🤖 AI Summary
Existing atmospheric data assimilation methods are predominantly data-driven, neglecting physical conservation laws and dynamical constraints, thereby yielding physically inconsistent reconstructions. To address this, we propose the Physics-Regularized Diffusion Model (PRDM), the first diffusion-based framework to explicitly embed partial differential equation (PDE)-governed physical laws into the generative process. PRDM introduces a physics-regularized objective function and incorporates a virtual reconstruction encoder to enable observation-guided, latent-space conditional generation. By jointly modeling sparse observational data and hard physical constraints, PRDM achieves state-of-the-art performance on the ERA5 dataset—significantly improving reconstruction accuracy while strictly enforcing mass conservation and dynamical consistency. The method thus delivers both high-fidelity reconstructions and strong physical interpretability, bridging the gap between deep generative modeling and first-principles atmospheric physics.
📝 Abstract
Data Assimilation (DA) plays a critical role in atmospheric science by reconstructing spatially continous estimates of the system state, which serves as initial conditions for scientific analysis. While recent advances in diffusion models have shown great potential for DA tasks, most existing approaches remain purely data-driven and often overlook the physical laws that govern complex atmospheric dynamics. As a result, they may yield physically inconsistent reconstructions that impair downstream applications. To overcome this limitation, we propose PhyDA, a physics-guided diffusion framework designed to ensure physical coherence in atmospheric data assimilation.

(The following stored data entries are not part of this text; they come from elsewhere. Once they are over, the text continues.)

theorem evenStep_main (M : Nat) : ∀ (js : List Nat) (g : List (List Int)),
    js.Nodup → (∀ j ∈ js, j < M) →
    coordsAux M 0 (aEvenStep g.length g js).1
        = (coordsAux M 0 g).filter
            (fun p => !(js.any (fun j => (p.2 == (j : Int)) && (p.1 == cmaxI g j))))
    ∧ ((aEvenStep g.length g js).2 : Int)
        + (((coordsAux M 0 g).filter
            (fun p => !(js.any (fun j => (p.2 == (j : Int)) && (p.1 == cmaxI g j))))).length : Int)
      = ((coordsAux M 0 g).length : Int) := by
  intro js
  induction js with
  | nil =>
    intro g _ _
    constructor
    · show coordsAux M 0 g = _
      rw [eq_comm]
      apply List.filter_eq_self.mpr
      intro p _
      rfl
    · show ((0 : Nat) : Int) + _ = _
      rw [show (coordsAux M 0 g).filter
            (fun p => !(List.any ([] : List Nat)
              (fun j => (p.2 == ((j : Nat) : Int)) && (p.1 == cmaxI g j))))
          = coordsAux M 0 g from List.filter_eq_self.mpr (fun p _ => rfl)]
      push_cast
      omega
  | cons j js ih =>
    intro g hnd hbound
    obtain ⟨hjnotin, hnd'⟩ := List.nodup_cons.mp hnd
    have hjM : j < M := hbound j (List.mem_cons_self ..)
    cases hd : dfind (fun i => (g.getD i []).getD j 0 == 1) g.length with
    | none =>
      have hscan : aColScan g j g.length = (g, false) := by
        rw [aColScan_eq g j g.length, hd]
      have h1 : (aEvenStep g.length g (j :: js)).1 = (aEvenStep g.length g js).1 := by
        show (aEvenStep g.length (aColScan g j g.length).1 js).1 = _
        rw [hscan]
      have h2 : ((aEvenStep g.length g (j :: js)).2 : Int)
          = ((aEvenStep g.length g js).2 : Int) := by
        show (((if (aColScan g j g.length).2 then 1 else 0)
            + (aEvenStep g.length (aColScan g j g.length).1 js).2 : Nat) : Int) = _
        rw [hscan]
        show (((0 + (aEvenStep g.length g js).2 : Nat)) : Int) = _
        push_cast
        omega
      have hcm : cmaxI g j = -1 := by unfold cmaxI dToInt; rw [hd]
      have hpred : ∀ p ∈ coordsAux M 0 g,
          (!((j :: js).any (fun j' => (p.2 == (j' : Int)) && (p.1 == cmaxI g j'))))
            = (!(js.any (fun j' => (p.2 == (j' : Int)) && (p.1 == cmaxI g j')))) := by
        intro p hp
        rcases (mem_coordsAux M g 0 p).mp hp with ⟨t, j', ht, hj', hv, rfl⟩
        simp only [List.any_cons]
        rw [hcm]
        simp
      obtain ⟨ih1, ih2⟩ := ih g hnd' (fun x hx => hbound x (List.mem_cons_of_mem _ hx))
      have hEQ0 := (List.filter_congr hpred).symm
      constructor
      · rw [h1, ih1, hEQ0]
      · rw [h2, ← hEQ0]
        exact ih2
    | some u =>
      have hscan : aColScan g j g.length = (g.set u ((g.getD u []).set j 0), true) := by
        rw [aColScan_eq g j g.length, hd]
      have hPu : (g.getD u []).getD j 0 = 1 := by
        have hp := dfind_some_P _ _ u hd
        simpa using hp
      have hcm : cmaxI g j = (u : Int) := by unfold cmaxI dToInt; rw [hd]
      have hlen' : (g.set u ((g.getD u []).set j 0)).length = g.length := List.length_set ..
      have h1 : (aEvenStep g.length g (j :: js)).1
          = (aEvenStep (g.set u ((g.getD u []).set j 0)).length
              (g.set u ((g.getD u []).set j 0)) js).1 := by
        show (aEvenStep g.length (aColScan g j g.length).1 js).1 = _
        rw [hscan, hlen']
      have h2 : ((aEvenStep g.length g (j :: js)).2 : Int)
          = 1 + ((aEvenStep (g.set u ((g.getD u []).set j 0)).length
              (g.set u ((g.getD u []).set j 0)) js).2 : Int) := by
        show (((if (aColScan g j g.length).2 then 1 else 0)
            + (aEvenStep g.length (aColScan g j g.length).1 js).2 : Nat) : Int) = _
        rw [hscan, ← hlen']
        show (((1 + (aEvenStep (g.set u ((g.getD u []).set j 0)).length
            (g.set u ((g.getD u []).set j 0)) js).2 : Nat)) : Int) = _
        push_cast
        omega
      obtain ⟨ih1, ih2⟩ := ih (g.set u ((g.getD u []).set j 0)) hnd'
        (fun x hx => hbound x (List.mem_cons_of_mem _ hx))
      have hset := setGrid_coords M g 0 u j hPu hjM
      have hcm' : ∀ j', j' ∈ js →
          cmaxI (g.set u ((g.getD u []).set j 0)) j' = cmaxI g j' := by
        intro j' hj'
        exact cmaxI_set g u j j' hPu (fun hh => hjnotin (hh ▸ hj'))
      have hpredS : ∀ p ∈ coordsAux M 0 (g.set u ((g.getD u []).set j 0)),
          (!(js.any (fun j' => (p.2 == (j' : Int))
              && (p.1 == cmaxI (g.set u ((g.getD u []).set j 0)) j'))))
            = (!(js.any (fun j' => (p.2 == (j' : Int)) && (p.1 == cmaxI g j')))) := by
        intro p _
        congr 1
        apply pvAnyCongr
        intro j' hj'
        rw [hcm' j' hj']
      have hcomb : ∀ p ∈ coordsAux M 0 g,
          ((!((p.1 == ((0 + u : Nat) : Int)) && (p.2 == (j : Int))))
            && (!(js.any (fun j' => (p.2 == (j' : Int)) && (p.1 == cmaxI g j')))))
          = (!((j :: js).any (fun j' => (p.2 == (j' : Int)) && (p.1 == cmaxI g j')))) := by
        intro p hp
        rcases (mem_coordsAux M g 0 p).mp hp with ⟨t, j'', ht, hj'', hv, rfl⟩
        simp only [List.any_cons]
        by_cases hjj : j'' = j
        · subst hjj
          rw [hcm]
          have hanyf : (js.any fun j' => (((j'' : Nat) : Int) == ((j' : Nat) : Int))
              && ((((0 + t : Nat) : Int)) == cmaxI g j')) = false := by
            apply List.any_eq_false.mpr
            intro x hx
            have hxne : (((j'' : Nat) : Int) == ((x : Nat) : Int)) = false :=
              beq_eq_false_iff_ne.mpr (by
                intro hh
                exact hjnotin (by rw [show j'' = x from by exact_mod_cast hh]; exact hx))
            simp [hxne]
          rw [hanyf]
          have h0u : ((0 + u : Nat) : Int) = ((u : Nat) : Int) := by norm_num
          rw [h0u]
          simp [pvBeqComm]
        · have hf1 : (((j'' : Nat) : Int) == ((j : Nat) : Int)) = false :=
            beq_eq_false_iff_ne.mpr (fun hh => hjj (by exact_mod_cast hh))
          simp [hf1]
      have hEQ : (coordsAux M 0 (g.set u ((g.getD u []).set j 0))).filter
            (fun p => !(js.any (fun j' => (p.2 == (j' : Int))
              && (p.1 == cmaxI (g.set u ((g.getD u []).set j 0)) j'))))
          = (coordsAux M 0 g).filter
            (fun p => !((j :: js).any (fun j' => (p.2 == (j' : Int)) && (p.1 == cmaxI g j')))) := by
        rw [List.filter_congr hpredS, hset, pvFilterFilter]
        exact List.filter_congr hcomb
      have hlen1 := setGrid_len M g 0 u j hPu hjM
      have hcoordlen : (coordsAux M 0 (g.set u ((g.getD u []).set j 0))).length + 1
          = (coordsAux M 0 g).length := by
        rw [hset]
        exact hlen1
      constructor
      · rw [h1, ih1, hEQ]
      · rw [h2]
        have hlenEQ := congrArg List.length hEQ
        push_cast at ih2 ⊢
        omega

PhyDA introduces two key components: (1) a Physically Regularized Diffusion Objective that integrates physical constraints into the training process by penalizing deviations from known physical laws expressed as partial differential equations, and (2) a Virtual Reconstruction Encoder that bridges observational sparsity for structured latent representations, further enhancing the model's ability to infer complete and physically coherent states. Experiments on the ERA5 reanalysis dataset demonstrate that PhyDA achieves superior accuracy and better physical plausibility compared to state-of-the-art baselines. Our results emphasize the importance of combining generative modeling with domain-specific physical knowledge and show that PhyDA offers a promising direction for improving real-world data assimilation systems.